Business Context
Meta is building a binary classifier to detect policy-violating Marketplace listings before they are shown broadly. Violations are rare, but missing them is costly, so the ranking and integrity teams need the right offline metric to compare models and set thresholds.
Dataset
You are given a labeled offline training set of Marketplace listings with model scores from a baseline logistic regression and a candidate gradient-boosted tree model.
| Feature Group | Count | Examples |
|---|
| Listing metadata | 12 | price, category, seller_age_days, image_count |
| Seller behavior | 9 | prior_reports_30d, refund_rate, listing_velocity |
| Text-derived signals | 15 | keyword_risk_score, title_length, embedding_cluster_id |
| Image/model scores | 6 | vision_risk_score, OCR_risk_score, baseline_score, candidate_score |
- Rows: 2.4M listings from the last 90 days
- Target:
is_violation (1 if the listing was confirmed violating, else 0)
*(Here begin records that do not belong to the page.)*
-- pv_equiv track=rewrite | github.com/hhg21011998/reviews_ossu | intro_to_CS_program_python_OSSU-main/ps3/ps3.py | update_hand
-- ===== SOURCE A (Python) =====
-- def update_hand(hand, word):
--     """
--     Does NOT assume that hand contains every letter in word at least as
--     many times as the letter appears in word. Letters in word that don't
--     appear in hand should be ignored. Letters that appear in word more times
--     than in hand should never result in a negative count; instead, set the
--     count in the returned hand to 0 (or remove the letter from the
--     dictionary, depending on how your code is structured).
--
--     Updates the hand: uses up the letters in the given word
--     and returns the new hand, without those letters in it.
--
--     Has no side effects: does not modify hand.
--
--     word: string
--     hand: dictionary (string -> int)
--     returns: dictionary (string -> int)
--     """
--     word = word.lower()
--     hand_2 = hand.copy()
--
--     for letter in word:
--         hand_2[letter] = hand_2.get(letter, 0) - 1
--         if hand_2[letter] <= 0:
--             del hand_2[letter]
--
--     return hand_2
-- ===== SOURCE B (Python) =====
-- def update_hand(hand, word):
--     used = {}
--     for ch in word.lower():
--         used[ch] = used.get(ch, 0) + 1
--     out = {}
--     for letter, n in hand.items():
--         c = used.get(letter, 0)
--         if c == 0:
--             out[letter] = n
--         elif n - c > 0:
--             out[letter] = n - c
--     return out
-- ===== Notes on version B (the rewrite author's own statement) =====
-- stated objective: idiomatic
-- what changed: A walks the word letter by letter, decrementing and deleting hand entries as it goes; B builds a letter-count dictionary of the lowered word once and then makes a single pass over the hand, copying untouched entries verbatim and keeping a decremented count only when it stays positive.
import Mathlib
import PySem

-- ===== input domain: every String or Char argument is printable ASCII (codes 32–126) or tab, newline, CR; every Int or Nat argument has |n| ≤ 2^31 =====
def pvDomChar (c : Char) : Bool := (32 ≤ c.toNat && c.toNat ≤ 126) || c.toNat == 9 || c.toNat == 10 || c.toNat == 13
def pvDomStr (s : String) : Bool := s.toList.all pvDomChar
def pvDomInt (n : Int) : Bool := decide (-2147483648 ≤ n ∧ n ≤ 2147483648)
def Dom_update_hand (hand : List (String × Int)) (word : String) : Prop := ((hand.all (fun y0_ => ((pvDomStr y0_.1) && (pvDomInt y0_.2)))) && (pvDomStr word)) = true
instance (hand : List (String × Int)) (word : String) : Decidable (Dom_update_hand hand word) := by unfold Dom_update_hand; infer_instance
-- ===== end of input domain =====

-- B replaces A's per-letter decrement-and-delete loop over the word by a word letter-count
-- dictionary plus one pass over the hand (objective: alternative/idiomatic single pass over hand).

-- ===== PORT A =====
def update_hand (hand : List (String × Int)) (word : String) : List (String × Int) :=
  let w := PySem.Str.lower word
  let hand2 := PySem.Dict.ofList hand
  (w.toList.foldl
    (fun (d : PySem.Dict String Int) letter =>
      let k := String.mk [letter]
      let d' := d.insert k (d.getD k 0 - 1)
      if d'.getD k 0 ≤ 0 then d'.erase k else d') hand2).items

-- ===== PORT B =====
def update_hand_alt (hand : List (String × Int)) (word : String) : List (String × Int) :=
  let used := (PySem.Str.lower word).toList.foldl
    (fun (d : PySem.Dict String Int) ch =>
      d.insert (String.mk [ch]) (d.getD (String.mk [ch]) 0 + 1)) PySem.Dict.empty
  let out := (PySem.Dict.ofList hand).items.foldl
    (fun (o : PySem.Dict String Int) p =>
      let c := used.getD p.1 0
      if c = 0 then o.insert p.1 p.2
      else if p.2 - c > 0 then o.insert p.1 (p.2 - c) else o) PySem.Dict.empty
  out.items

-- ===== PRECONDITION & SPEC =====
def Spec_update_hand (hand : List (String × Int)) (word : String) (out : List (String × Int)) : Prop := out = update_hand_alt hand word
instance (hand : List (String × Int)) (word : String) (out : List (String × Int)) : Decidable (Spec_update_hand hand word out) := by unfold Spec_update_hand; infer_instance

-- ===== CLAIM (what is proved, stated in full; the proofs are below) =====
def Claim_equal_update_hand : Prop := ∀ (hand : List (String × Int)) (word : String), Dom_update_hand hand word → Spec_update_hand hand word (update_hand hand word)

-- ===== LEMMAS AND PROOFS =====

-- the common result of both programs on one hand entry, for a given per-key count c
def pvSel (c : String → Int) (p : String × Int) : Option (String × Int) :=
  if c p.1 = 0 then some p else if p.2 - c p.1 > 0 then some (p.1, p.2 - c p.1) else none

-- A's loop body on one key
def pvStepA (d : PySem.Dict String Int) (k : String) : PySem.Dict String Int :=
  let d' := d.insert k (d.getD k 0 - 1)
  if d'.getD k 0 ≤ 0 then d'.erase k else d'

-- effect of one A-step on the items list
def pvG (x : String) (p : String × Int) : Option (String × Int) :=
  if p.1 = x then (if p.2 - 1 ≤ 0 then none else some (x, p.2 - 1)) else some p

theorem pvG_fst (x : String) (p q : String × Int) (h : pvG x p = some q) : q.1 = p.1 := by
  unfold pvG at h
  by_cases hx : p.1 = x
  · rw [if_pos hx] at h
    by_cases h1 : p.2 - 1 ≤ 0
    · simp [h1] at h
    · rw [if_neg h1] at h
      cases h
      simp [hx]
  · rw [if_neg hx] at h
    cases h
    rfl

theorem pvG_keys_sublist (x : String) (l : List (String × Int)) :
    ((l.filterMap (pvG x)).map Prod.fst).Sublist (l.map Prod.fst) := by
  induction l with
  | nil => simp
  | cons p l ih =>
    cases hq : pvG x p with
    | none =>
      simp only [List.filterMap_cons, hq, List.map_cons]
      exact ih.cons _
    | some q =>
      simp only [List.filterMap_cons, hq, List.map_cons]
      rw [pvG_fst x p q hq]
      exact ih.cons₂ _

theorem pvFilterMap_eq_self (x : String) (l : List (String × Int))
    (hno : ∀ p ∈ l, p.1 ≠ x) : l.filterMap (pvG x) = l := by
  induction l with
  | nil => rfl
  | cons p l ih =>
    have h : pvG x p = some p := by simp [pvG, hno p (List.mem_cons_self ..)]
    rw [List.filterMap_cons, h, ih (fun q hq => hno q (List.mem_cons_of_mem _ hq))]

theorem pvAux1 (x : String) (v : Int) (hle : v - 1 ≤ 0) (l : List (String × Int))
    (hmem : ∀ p ∈ l, p.1 = x → p.2 = v) :
    (l.map (fun p => if p.1 == x then (x, v - 1) else p)).filter (fun p => !(p.1 == x))
      = l.filterMap (pvG x) := by
  induction l with
  | nil => rfl
  | cons p l ih =>
    have ih' := ih (fun q hq h => hmem q (List.mem_cons_of_mem _ hq) h)
    by_cases hx : p.1 = x
    · have hv : p.2 = v := hmem p (List.mem_cons_self ..) hx
      have hg : pvG x p = none := by simp [pvG, hx, hv, hle]
      simp only [List.map_cons, List.filterMap_cons, hg, if_pos (beq_iff_eq.mpr hx)]
      rw [List.filter_cons_of_neg (by simp)]
      exact ih'
    · have hg : pvG x p = some p := by simp [pvG, hx]
      rw [List.map_cons, if_neg (show ¬ (p.1 == x) = true by simpa using hx),
          List.filter_cons_of_pos (by simpa using hx), List.filterMap_cons, hg, ih']

theorem pvAux2 (x : String) (v : Int) (hgt : ¬ v - 1 ≤ 0) (l : List (String × Int))
    (hmem : ∀ p ∈ l, p.1 = x → p.2 = v) :
    l.map (fun p => if p.1 == x then (x, v - 1) else p) = l.filterMap (pvG x) := by
  induction l with
  | nil => rfl
  | cons p l ih =>
    have ih' := ih (fun q hq h => hmem q (List.mem_cons_of_mem _ hq) h)
    by_cases hx : p.1 = x
    · have hv : p.2 = v := hmem p (List.mem_cons_self ..) hx
      have hg : pvG x p = some (x, v - 1) := by simp [pvG, hx, hv, hgt]
      simp only [List.map_cons, List.filterMap_cons, hg, if_pos (beq_iff_eq.mpr hx)]
      rw [ih']
    · have hg : pvG x p = some p := by simp [pvG, hx]
      rw [List.map_cons, if_neg (show ¬ (p.1 == x) = true by simpa using hx),
          List.filterMap_cons, hg, ih']

theorem pvStepA_items (d : PySem.Dict String Int) (x : String) (hnd : d.keys.Nodup) :
    (pvStepA d x).items = d.items.filterMap (pvG x) := by
  unfold pvStepA
  dsimp only
  by_cases hcon : d.contains x
  · have hv : d.get? x = some (d.getD x 0) := by
      have hsome : (d.get? x).isSome := by
        rw [← PySem.Dict.contains_eq_isSome_get?]
        exact hcon
      rcases Option.isSome_iff_exists.mp hsome with ⟨v, hv⟩
      rw [hv, PySem.Dict.getD_of_get?_eq_some d 0 hv]
    have hmem : ∀ p ∈ d.items, p.1 = x → p.2 = d.getD x 0 := by
      intro p hp hx
      have hm : (x, p.2) ∈ d.items := by
        rcases p with ⟨k, n⟩
        cases hx
        exact hp
      have := PySem.Dict.get?_of_mem_items d hm hnd
      rw [hv] at this
      exact (Option.some.inj this).symm
    rw [PySem.Dict.getD_insert_self]
    by_cases hle : d.getD x 0 - 1 ≤ 0
    · rw [if_pos hle]
      show ((d.insert x (d.getD x 0 - 1)).items.filter fun p => !(p.1 == x)) = _
      rw [PySem.Dict.items_insert_of_contains d _ hcon]
      exact pvAux1 x (d.getD x 0) hle d.items hmem
    · rw [if_neg hle, PySem.Dict.items_insert_of_contains d _ hcon]
      exact pvAux2 x (d.getD x 0) hle d.items hmem
  · have hcon' : d.contains x = false := by simpa using hcon
    have hno : ∀ p ∈ d.items, p.1 ≠ x := by
      intro p hp h
      apply hcon
      unfold PySem.Dict.contains
      exact List.any_eq_true.mpr ⟨p, hp, beq_iff_eq.mpr h⟩
    have hgd : d.getD x 0 = 0 := PySem.Dict.getD_of_not_contains d 0 hcon'
    rw [PySem.Dict.getD_insert_self, hgd, if_pos (by norm_num)]
    show ((d.insert x (0 - 1)).items.filter fun p => !(p.1 == x)) = _
    rw [PySem.Dict.items_insert_of_not_contains d _ hcon', List.filter_append,
        List.filter_cons_of_neg (by simp), List.filter_nil, List.append_nil,
        List.filter_eq_self.mpr (fun p hp => by simpa using hno p hp),
        pvFilterMap_eq_self x d.items hno]

theorem pvStepA_nodup (d : PySem.Dict String Int) (x : String) (hnd : d.keys.Nodup) :
    (pvStepA d x).keys.Nodup := by
  have h : (pvStepA d x).keys = (pvStepA d x).items.map Prod.fst := rfl
  rw [h, pvStepA_items d x hnd]
  exact (pvG_keys_sublist x d.items).nodup (by simpa [PySem.Dict.keys] using hnd)

theorem pvG_bind (x : String) (L : List String) (p : String × Int) :
    (pvG x p).bind (pvSel (fun k => (L.count k : Int)))
      = pvSel (fun k => (((x :: L).count k : Nat) : Int)) p := by
  rcases p with ⟨k, n⟩
  by_cases hx : k = x
  · subst hx
    have hcc : List.count k (k :: L) = List.count k L + 1 := List.count_cons_self ..
    by_cases h1 : n - 1 ≤ 0
    · have hg : pvG k (k, n) = none := by simp [pvG, h1]
      rw [hg]
      simp only [Option.bind]
      unfold pvSel
      dsimp only
      simp only [hcc]
      push_cast
      split_ifs <;> first
        | rfl
        | (exfalso; omega)
    · have hg : pvG k (k, n) = some (k, n - 1) := by simp [pvG, h1]
      rw [hg]
      simp only [Option.bind]
      unfold pvSel
      dsimp only
      simp only [hcc]
      push_cast
      split_ifs <;> first
        | rfl
        | (exfalso; omega)
        | (simp only [Option.some.injEq, Prod.mk.injEq]; exact ⟨trivial, by omega⟩)
  · have hg : pvG x (k, n) = some (k, n) := by simp [pvG, hx]
    rw [hg]
    simp only [Option.bind]
    unfold pvSel
    dsimp only
    simp only [show List.count k (x :: L) = List.count k L from List.count_cons_of_ne (Ne.symm hx) ..]

theorem pvAloop (L : List String) (d : PySem.Dict String Int) (hnd : d.keys.Nodup) :
    (L.foldl pvStepA d).items = d.items.filterMap (pvSel (fun k => (L.count k : Int))) := by
  induction L generalizing d with
  | nil => simp [pvSel]
  | cons x L ih =>
    rw [List.foldl_cons, ih _ (pvStepA_nodup d x hnd), pvStepA_items d x hnd,
        List.filterMap_filterMap]
    exact List.filterMap_congr (fun p _ => pvG_bind x L p)

theorem pvBloop (used : PySem.Dict String Int) (l : List (String × Int)) (o : PySem.Dict String Int)
    (hnd : (l.map Prod.fst).Nodup) (hfresh : ∀ p ∈ l, o.contains p.1 = false) :
    (l.foldl (fun (o : PySem.Dict String Int) p =>
        let c := used.getD p.1 0
        if c = 0 then o.insert p.1 p.2
        else if p.2 - c > 0 then o.insert p.1 (p.2 - c) else o) o).items
      = o.items ++ l.filterMap (pvSel (fun k => used.getD k 0)) := by
  induction l generalizing o with
  | nil => simp
  | cons p l ih =>
    have hp1 : p.1 ∉ l.map Prod.fst := (List.nodup_cons.mp (by simpa using hnd)).1
    have hnd' : (l.map Prod.fst).Nodup := (List.nodup_cons.mp (by simpa using hnd)).2
    have hfp : o.contains p.1 = false := hfresh p (List.mem_cons_self ..)
    have hne : ∀ q ∈ l, q.1 ≠ p.1 := fun q hq h => hp1 (h ▸ List.mem_map_of_mem hq)
    have hins : ∀ v : Int, (o.insert p.1 v).items = o.items ++ [(p.1, v)] :=
      fun v => PySem.Dict.items_insert_of_not_contains _ _ hfp
    have hfresh' : ∀ v : Int, ∀ q ∈ l, ((o.insert p.1 v).contains q.1) = false := by
      intro v q hq
      rw [PySem.Dict.contains_insert]
      simp [hne q hq, hfresh q (List.mem_cons_of_mem _ hq)]
    simp only [List.foldl_cons]
    by_cases hc : used.getD p.1 0 = 0
    · rw [if_pos hc, ih _ hnd' (hfresh' _), hins]
      simp [pvSel, hc]
    · by_cases hgt : p.2 - used.getD p.1 0 > 0
      · rw [if_neg hc, if_pos hgt, ih _ hnd' (hfresh' _), hins]
        simp [pvSel, hc, sub_pos.mp hgt]
      · rw [if_neg hc, if_neg hgt,
          ih _ hnd' (fun q hq => hfresh q (List.mem_cons_of_mem _ hq))]
        simp only [pvSel, List.filterMap_cons, if_neg hc]
        rw [if_neg (by omega)]

-- ===== VERDICT (by name: the statement is the Claim_ definition above) =====
theorem update_hand_spec : Claim_equal_update_hand := by
  intro hand word _
  show update_hand hand word = update_hand_alt hand word
  unfold update_hand update_hand_alt
  dsimp only
  set chars := (PySem.Str.lower word).toList with hchars
  set L := chars.map (fun ch => String.mk [ch]) with hL
  set h2 := PySem.Dict.ofList hand with hh2
  set used := chars.foldl
    (fun (d : PySem.Dict String Int) ch =>
      d.insert (String.mk [ch]) (d.getD (String.mk [ch]) 0 + 1)) PySem.Dict.empty with hU
  have hA : chars.foldl
      (fun (d : PySem.Dict String Int) letter =>
        let k := String.mk [letter]
        let d' := d.insert k (d.getD k 0 - 1)
        if d'.getD k 0 ≤ 0 then d'.erase k else d') h2
      = L.foldl pvStepA h2 := by
    rw [hL, List.foldl_map]
    rfl
  have hU' : used = L.foldl
      (fun (d : PySem.Dict String Int) x => d.insert x (d.getD x 0 + 1)) PySem.Dict.empty := by
    rw [hU, hL, List.foldl_map]
  have hcount : ∀ k : String, used.getD k 0 = ((L.count k : Nat) : Int) := by
    intro k
    rw [hU', PySem.Dict.getD_foldl_insert_add_one]
    simp [PySem.Dict.getD_empty]
  rw [hA, pvAloop _ _ (PySem.Dict.nodup_keys_ofList hand),
      pvBloop used h2.items PySem.Dict.empty (PySem.Dict.nodup_keys_ofList hand)
        (fun p _ => PySem.Dict.contains_empty _)]
  have hsel : ∀ p ∈ h2.items, pvSel (fun k => ((L.count k : Nat) : Int)) p
      = pvSel (fun k => used.getD k 0) p := by
    intro p _
    simp only [pvSel, hcount]
  rw [List.filterMap_congr hsel]
  simp [PySem.Dict.empty]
- Class balance: 0.9% positive, 99.1% negative
- Missing data: ~8% missing in seller history for new sellers; ~3% missing OCR/image features
Success Criteria
A strong solution should:
- Explain ROC-AUC and PR-AUC clearly and mathematically
- Show why ROC-AUC can look strong even when positive-class performance is weak under heavy imbalance
- Use the provided scores to compute both metrics and recommend which one should drive model selection
- Propose an operating threshold aligned with an integrity-review queue
Constraints
- Review capacity is fixed: only the top 2% highest-risk listings can be sent to human review
- The final explanation must be understandable to both ML engineers and policy operations partners
- Inference is near-real-time, so the chosen approach should not require expensive post-processing
Deliverables
- Compute ROC-AUC and PR-AUC for both models on a held-out set.
- Explain when each metric is appropriate and why class imbalance matters.
- Recommend which model Meta should ship and justify the decision.
- Select a threshold for the review queue and report precision, recall, and confusion-matrix counts at that threshold.
- Briefly discuss how calibration and prevalence shifts would affect interpretation of these metrics.